Wednesday, September 10, 2008

Enough Is ENOUGH!


When you truly love someone when is enough, ENOUGH?! This has been an issue with many of my friends lately and, honestly, with myself as well. When you have truly had your heart broken, not your pride by getting played or anything like that but you are heart broken, how do you know when to just walk away, say fuck it and chalk it up for experience or to work hard and try to make the love in your life work. This seems much easier for someone to evaluate when they are on the outside looking into a situation. I find myself honestly telling my friends, man leave him alone why are you still dealing with the same thing you have dealt with for 3, 4, and sometimes 5 years. We are too young for that! But when you invest time and emotion in someone for so long I find that it is extremely difficult to give up on it and move on.

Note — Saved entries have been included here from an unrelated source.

-- pv_equiv track=rewrite | github.com/yujinii59/AlgorithmPractice | 프로그래머스/unrated/132265. 롤케이크 자르기/롤케이크 자르기.py | solution
-- ===== SOURCE A (Python) =====
-- from collections import Counter
--
-- def solution(topping):
--     answer = 0
--     counter = Counter(topping)
--     divide = dict()
--     for num in topping:
--         cnt = divide.get(num, 0)
--         divide[num] = cnt + 1
--         if counter[num] > 1:
--             counter[num] -= 1
--         else:
--             del counter[num]
--
--         if len(divide) == len(counter):
--             answer += 1
--     return answer
-- ===== SOURCE B (Python) =====
-- def solution(topping):
--     # precompute suffix distinct counts, then a single forward scan
--     suffix = [0]
--     seen = set()
--     for x in reversed(topping):
--         seen.add(x)
--         suffix.append(len(seen))
--     suffix.reverse()
--     answer = 0
--     left = set()
--     for x, s in zip(topping, suffix[1:]):
--         left.add(x)
--         if len(left) == s:
--             answer += 1
--     return answer
-- ===== Notes on version B (the rewrite author's own statement) =====
-- stated objective: alternative
-- what changed: Replaces A's single interleaved pass (Counter decremented/deleted in lockstep with a growing prefix dict) by a precompute-then-scan decomposition: a reverse pass builds a table of suffix distinct counts with a set, then a forward pass with a left set compares len(left) against the table entry.
import Mathlib
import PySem

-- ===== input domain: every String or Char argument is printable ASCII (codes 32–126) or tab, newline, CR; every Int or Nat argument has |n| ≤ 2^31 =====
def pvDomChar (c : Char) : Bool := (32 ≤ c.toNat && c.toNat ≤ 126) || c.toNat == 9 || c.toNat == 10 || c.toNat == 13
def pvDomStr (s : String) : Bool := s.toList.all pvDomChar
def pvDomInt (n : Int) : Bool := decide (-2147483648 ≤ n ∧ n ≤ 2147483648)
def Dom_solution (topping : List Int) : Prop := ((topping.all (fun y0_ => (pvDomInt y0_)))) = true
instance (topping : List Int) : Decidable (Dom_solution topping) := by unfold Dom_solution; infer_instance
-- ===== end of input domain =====

-- B replaces A's single interleaved Counter-decrement pass by a precompute-then-scan
-- decomposition (suffix distinct-count table, then one forward scan); same O(n) cost.

-- ===== PORT A =====
-- literal port of A: one pass keeping (answer, counter, divide); counter starts as Counter(topping)
def solution (topping : List Int) : Int :=
  ((topping.foldl (fun (st : Int × PySem.Dict Int Int × PySem.Dict Int Int) num =>
      let cnt := st.2.2.getD num 0
      let divide := st.2.2.insert num (cnt + 1)
      let counter := if st.2.1.getD num 0 > 1
        then st.2.1.insert num (st.2.1.getD num 0 - 1)
        else st.2.1.erase num
      let answer := if divide.size = counter.size then st.1 + 1 else st.1
      (answer, counter, divide))
    (0, PySem.Dict.counter topping, PySem.Dict.empty))).1

-- ===== PORT B =====
-- literal port of B (Source B): reverse pass building the suffix distinct-count table, then a forward scan
def solution_alt (topping : List Int) : Int :=
  let rev := topping.reverse.foldl
      (fun (st : PySem.Set Int × List Int) x =>
        let seen := PySem.Set.add st.1 x
        (seen, st.2 ++ [PySem.Set.len seen]))
      ((PySem.Set.empty : PySem.Set Int), [(0 : Int)])
  let suffix := rev.2.reverse
  ((topping.zip (PySem.List.slice suffix (some 1) none)).foldl
      (fun (st : PySem.Set Int × Int) p =>
        let left := PySem.Set.add st.1 p.1
        (left, if PySem.Set.len left = p.2 then st.2 + 1 else st.2))
      ((PySem.Set.empty : PySem.Set Int), (0 : Int))).2

-- ===== PRECONDITION & SPEC =====
def Spec_solution (topping : List Int) (out : Int) : Prop := out = solution_alt topping
instance (topping : List Int) (out : Int) : Decidable (Spec_solution topping out) := by unfold Spec_solution; infer_instance

-- ===== CLAIM (what is proved, stated in full; the proofs are below) =====
def Claim_equal_solution : Prop := ∀ (topping : List Int), Dom_solution topping → Spec_solution topping (solution topping)

-- ===== LEMMAS AND PROOFS =====

-- number of distinct elements of a list
def dc (l : List Int) : Nat := l.toFinset.card

-- canonical count of valid cut points, shared reference for both ports
def canon : List Int → List Int → Int
  | _, [] => 0
  | p, x :: r => (if dc (p ++ [x]) = dc r then 1 else 0) + canon (p ++ [x]) r

theorem ofList_length_eq_dc (l : List Int) : (PySem.Set.ofList l).length = dc l := by
  rw [dc, ← List.toFinset_card_of_nodup (PySem.Set.nodup_ofList l)]
  congr 1
  ext x
  simp [PySem.Set.mem_ofList]

theorem add_ofList (l : List Int) (x : Int) :
    PySem.Set.add (PySem.Set.ofList l) x = PySem.Set.ofList (l ++ [x]) := by
  simp [PySem.Set.ofList_eq_foldl, List.foldl_append]

theorem dc_reverse (l : List Int) : dc l.reverse = dc l := by simp [dc]

theorem dc_reverse_append (l : List Int) (x : Int) :
    dc (l.reverse ++ [x]) = dc (x :: l) := by
  rw [show l.reverse ++ [x] = (x :: l).reverse by simp, dc_reverse]

-- B's reverse pass, fully characterised
theorem rev_pass (t : List Int) :
    t.reverse.foldl
      (fun (st : PySem.Set Int × List Int) x =>
        let seen := PySem.Set.add st.1 x
        (seen, st.2 ++ [PySem.Set.len seen]))
      ((PySem.Set.empty : PySem.Set Int), [(0 : Int)]) =
    (PySem.Set.ofList t.reverse,
      ((List.range (t.length + 1)).map (fun i => ((dc (t.drop i) : Int)))).reverse) := by
  induction t with
  | nil => rfl
  | cons x t' ih =>
    rw [List.reverse_cons, List.foldl_append, ih]
    have hlen : (PySem.Set.ofList (t'.reverse ++ [x])).len = (dc (x :: t') : Int) := by
      simp [PySem.Set.len, ofList_length_eq_dc, dc_reverse_append]
    refine Prod.ext ?_ ?_
    · simp [add_ofList]
    · show _ ++ [((PySem.Set.ofList t'.reverse).add x).len] = _
      have hm : (List.range (x :: t').length.succ).map
            (fun i => ((dc ((x :: t').drop i) : Int)))
          = (dc (x :: t') : Int) ::
            (List.range (t'.length + 1)).map (fun i => ((dc (t'.drop i) : Int))) := by
        rw [List.range_succ_eq_map]
        simp [Function.comp]
      simp only [List.length_cons] at hm ⊢
      rw [hm, List.reverse_cons]
      congr 1
      rw [add_ofList]
      exact congrArg (fun v => [v]) hlen

-- B's forward pass equals the canonical count
theorem fwd_pass (r : List Int) : ∀ (p : List Int) (ans : Int),
    ((r.zip ((List.range r.length).map (fun i => ((dc (r.drop (i + 1)) : Int))))).foldl
      (fun (st : PySem.Set Int × Int) q =>
        let left := PySem.Set.add st.1 q.1
        (left, if PySem.Set.len left = q.2 then st.2 + 1 else st.2))
      (PySem.Set.ofList p, ans)).2 = ans + canon p r := by
  induction r with
  | nil => intro p ans; simp [canon]
  | cons x r' ih =>
    intro p ans
    have hmap : (List.range (x :: r').length).map
          (fun i => ((dc ((x :: r').drop (i + 1)) : Int)))
        = (dc r' : Int) ::
          (List.range r'.length).map (fun i => ((dc (r'.drop (i + 1)) : Int))) := by
      show (List.range (r'.length + 1)).map _ = _
      rw [List.range_succ_eq_map]
      simp [Function.comp]
    rw [hmap]
    show ((r'.zip _).foldl _
        (PySem.Set.add (PySem.Set.ofList p) x,
          if PySem.Set.len (PySem.Set.add (PySem.Set.ofList p) x) = (dc r' : Int)
          then ans + 1 else ans)).2 = _
    rw [add_ofList]
    have hlen : PySem.Set.len (PySem.Set.ofList (p ++ [x])) = (dc (p ++ [x]) : Int) := by
      simp [PySem.Set.len, ofList_length_eq_dc]
    rw [hlen, ih]
    show _ = ans + canon p (x :: r')
    rw [canon]
    split_ifs with h h' h'
    · ring
    · exact absurd (by exact_mod_cast h) h'
    · exact absurd (by exact_mod_cast h') h
    · ring

theorem solution_alt_eq_canon (t : List Int) : solution_alt t = canon [] t := by
  unfold solution_alt
  rw [rev_pass]
  simp only [List.reverse_reverse]
  have hslice : PySem.List.slice
        ((List.range (t.length + 1)).map (fun i => ((dc (t.drop i) : Int)))) (some 1) none
      = (List.range t.length).map (fun i => ((dc (t.drop (i + 1)) : Int))) := by
    rw [PySem.List.slice_from _ (by norm_num)]
    rw [List.range_succ_eq_map]
    simp [Function.comp]
  rw [hslice]
  have := fwd_pass t [] 0
  simpa using this

-- ===== A-side lemmas =====

theorem find?_filter_ne (l : List (Int × Int)) (k x : Int) :
    (l.filter (fun p => !p.1 == k)).find? (fun p => p.1 == x)
      = if x = k then none else l.find? (fun p => p.1 == x) := by
  by_cases hxk : x = k
  · subst hxk
    rw [if_pos rfl]
    induction l with
    | nil => simp
    | cons hd tl ih =>
      by_cases h : hd.1 = x
      · simp [h, ih]
      · simp [h, ih]
  · rw [if_neg hxk]
    induction l with
    | nil => simp
    | cons hd tl ih =>
      have hkx : (k == x) = false := beq_eq_false_iff_ne.mpr (fun e => hxk e.symm)
      by_cases h : hd.1 = k
      · have h2 : hd.1 ≠ x := by rw [h]; exact fun e => hxk e.symm
        simp [h, hkx, ih]
      · by_cases h2 : hd.1 = x
        · simp [h2, hxk]
        · simp [h, h2, ih]

theorem get?_erase (d : PySem.Dict Int Int) (k x : Int) :
    (d.erase k).get? x = if x = k then none else d.get? x := by
  obtain ⟨items⟩ := d
  simp only [PySem.Dict.erase, PySem.Dict.get?]
  rw [find?_filter_ne]
  split_ifs <;> rfl

theorem nodup_keys_erase (d : PySem.Dict Int Int) (k : Int) (h : d.keys.Nodup) :
    (d.erase k).keys.Nodup := by
  obtain ⟨items⟩ := d
  simp only [PySem.Dict.erase, PySem.Dict.keys] at *
  exact List.Sublist.nodup (List.Sublist.map _ List.filter_sublist) h

theorem size_eq_keys_length (d : PySem.Dict Int Int) : d.size = d.keys.length := by
  simp [PySem.Dict.size, PySem.Dict.keys]

theorem keys_insert_eq_add (d : PySem.Dict Int Int) (k : Int) (v : Int) :
    (d.insert k v).keys = PySem.Set.add d.keys k := by
  by_cases h : d.contains k = true
  · rw [PySem.Dict.keys_insert_of_contains d v h, PySem.Set.add]
    have hm : k ∈ d.keys := (PySem.Dict.contains_iff_mem_keys d k).mp h
    rw [if_pos (by simp [PySem.Set.contains, hm])]
  · rw [PySem.Dict.keys_insert_of_not_contains d v (by simpa using h), PySem.Set.add]
    have hm : k ∉ d.keys := fun hm => h ((PySem.Dict.contains_iff_mem_keys d k).mpr hm)
    rw [if_neg (by simp [PySem.Set.contains, hm])]

-- a dict whose lookups are exactly the positive multiplicities of r has dc r entries
theorem size_of_inv (d : PySem.Dict Int Int) (r : List Int)
    (hinv : ∀ x : Int, d.get? x = if 0 < r.count x then some ((r.count x : Int)) else none)
    (hnd : d.keys.Nodup) : d.size = dc r := by
  rw [size_eq_keys_length, ← List.toFinset_card_of_nodup hnd, dc]
  congr 1
  ext x
  simp only [List.mem_toFinset]
  constructor
  · intro hx
    have := hinv x
    by_cases hc : 0 < r.count x
    · exact List.count_pos_iff.mp hc
    · rw [if_neg hc] at this
      exact absurd hx ((PySem.Dict.get?_eq_none_iff_not_mem_keys d x).mp this)
  · intro hx
    have hc : 0 < r.count x := List.count_pos_iff.mpr hx
    have := hinv x
    rw [if_pos hc] at this
    by_contra hk
    rw [(PySem.Dict.get?_eq_none_iff_not_mem_keys d x).mpr hk] at this
    simp at this

theorem counter_get? (t : List Int) (x : Int) :
    (PySem.Dict.counter t).get? x
      = if 0 < t.count x then some ((t.count x : Int)) else none := by
  by_cases hx : x ∈ t
  · rw [if_pos (List.count_pos_iff.mpr hx)]
    apply PySem.Dict.get?_of_mem_items _ _ (PySem.Dict.nodup_keys_counter t)
    rw [PySem.Dict.items_counter]
    exact List.mem_map.mpr ⟨x, (PySem.Set.mem_ofList t x).mpr hx, rfl⟩
  · rw [if_neg (by simpa using hx)]
    rw [PySem.Dict.get?_eq_none_iff_not_mem_keys, PySem.Dict.keys_counter, PySem.Set.mem_ofList]
    exact hx

-- A's loop equals the canonical count, by the counter/divide invariants
theorem a_loop (r : List Int) : ∀ (p : List Int) (ans : Int)
    (counter divide : PySem.Dict Int Int),
    (∀ x : Int, counter.get? x = if 0 < r.count x then some ((r.count x : Int)) else none) →
    counter.keys.Nodup →
    divide.keys = PySem.Set.ofList p →
    ((r.foldl (fun (st : Int × PySem.Dict Int Int × PySem.Dict Int Int) num =>
      let cnt := st.2.2.getD num 0
      let divide := st.2.2.insert num (cnt + 1)
      let counter := if st.2.1.getD num 0 > 1
        then st.2.1.insert num (st.2.1.getD num 0 - 1)
        else st.2.1.erase num
      let answer := if divide.size = counter.size then st.1 + 1 else st.1
      (answer, counter, divide)) (ans, counter, divide)).1) = ans + canon p r := by
  induction r with
  | nil => intro p ans counter divide _ _ _; simp [canon]
  | cons num r' ih =>
    intro p ans counter divide hinv hnd hdiv
    have hcnt : counter.getD num 0 = ((num :: r').count num : Int) := by
      rw [PySem.Dict.getD_eq_get?_getD, hinv num, if_pos (by simp)]
      rfl
    have hcount : (num :: r').count num = r'.count num + 1 := by simp
    -- new divide keys
    have hdiv' : (divide.insert num (divide.getD num 0 + 1)).keys
        = PySem.Set.ofList (p ++ [num]) := by
      rw [keys_insert_eq_add, hdiv, add_ofList]
    have hdsize : (divide.insert num (divide.getD num 0 + 1)).size = dc (p ++ [num]) := by
      rw [size_eq_keys_length, hdiv', ofList_length_eq_dc]
    -- the two branches give a counter satisfying the invariant for r'
    by_cases hb : counter.getD num 0 > 1
    · have hgt : 1 < r'.count num + 1 := by
        have : (1 : Int) < ((num :: r').count num : Int) := by rw [← hcnt]; exact hb
        rw [hcount] at this; exact_mod_cast this
      have hpos : 0 < r'.count num := by omega
      have hinv' : ∀ x : Int, (counter.insert num (counter.getD num 0 - 1)).get? x
          = if 0 < r'.count x then some ((r'.count x : Int)) else none := by
        intro x
        rw [PySem.Dict.get?_insert]
        by_cases hx : x = num
        · subst hx
          rw [if_pos rfl, if_pos hpos, hcnt]
          congr 1
          rw [hcount]; push_cast; ring
        · rw [if_neg hx, hinv x, List.count_cons_of_ne (Ne.symm hx)]
      have hcsize : (counter.insert num (counter.getD num 0 - 1)).size = dc r' :=
        size_of_inv _ r' hinv' (PySem.Dict.nodup_keys_insert _ _ _ hnd)
      simp only [List.foldl_cons, if_pos hb, hdsize, hcsize]
      rw [ih (p ++ [num]) _ _ _ hinv' (PySem.Dict.nodup_keys_insert _ _ _ hnd) hdiv']
      rw [canon]
      split_ifs <;> ring
    · have hle : ((num :: r').count num : Int) ≤ 1 := by rw [← hcnt]; omega
      have hzero : r'.count num = 0 := by
        rw [hcount] at hle
        have : r'.count num + 1 ≤ 1 := by exact_mod_cast hle
        omega
      have hinv' : ∀ x : Int, (counter.erase num).get? x
          = if 0 < r'.count x then some ((r'.count x : Int)) else none := by
        intro x
        rw [get?_erase]
        by_cases hx : x = num
        · subst hx; rw [if_pos rfl, if_neg (by omega)]
        · rw [if_neg hx, hinv x, List.count_cons_of_ne (Ne.symm hx)]
      have hcsize : (counter.erase num).size = dc r' :=
        size_of_inv _ r' hinv' (nodup_keys_erase _ _ hnd)
      simp only [List.foldl_cons, if_neg hb, hdsize, hcsize]
      rw [ih (p ++ [num]) _ _ _ hinv' (nodup_keys_erase _ _ hnd) hdiv']
      rw [canon]
      split_ifs <;> ring

theorem solution_eq_canon (t : List Int) : solution t = canon [] t := by
  unfold solution
  have := a_loop t [] 0 (PySem.Dict.counter t) PySem.Dict.empty
    (counter_get? t) (PySem.Dict.nodup_keys_counter t) (by rfl)
  simpa using this

-- ===== VERDICT (by name: the statement is the Claim_ definition above) =====
theorem solution_spec : Claim_equal_solution := by
  intro topping _
  unfold Spec_solution
  rw [solution_eq_canon, solution_alt_eq_canon]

Some of my closest friends and I were discussing this and it has dawned on me that many people that have this dilemma are not even in love with a person anymore. They are in love with the "idea" of being in love with that person. So when there is nothing at all good left to pull out of that situation and nothing is changing why stay? Even when you do see changes how do you know if they are temporary or permanent? A friend of mine gave some answers that have helped me with my personal situation and I felt were valuable to pass on....

1) TRUST!- When trust has been violated in a relationship it is hard to restore but not impossible. Often it seems that you have to really look deep and evaluate if you can trust a man again. But the important thing is not to have bitter black bitch syndrome. If you are going to forgive him you MUST DO THAT! Whether he cheated, lied, or hurt you deeply in some other way if you are going to give him another chance you must let it go! And if you can't let it go you must let him go.

2) Do you honestly have anything left to give? When you are so exhausted with dealing with someone even if you are in love with them sometimes you have to ask yourself this question. A close friend of mine was, and probably still is, in love with someone that is not good for them. It is often a challenge to just say to yourself there is nothing else I can do with this situation even though I have invested MADD time in it. So let me cut it off now to prevent any further heartache.

3)Does this person need to be CUT OUT OF YOUR LIFE! Like seriously! I have learned the hard way that when you break up with someone often you can not be friends. This can be difficult if the breakup was amicable but at times it is needed. I have first hand experience dealing with this drama. I had to stop being so dependent on my former significant other so I could GET OVER HIM! It is still a work in progress....

This was all very helpful when shared with me but still it is difficult when you honestly love someone to let them GO! So now the decision must be made. Should you stay and FIGHT to make your love work? I mean if you are truly successful in your fight you have built a solid relationship....right? Aren't trials the true test of a relationship anyway? Or has this one just simply run its course?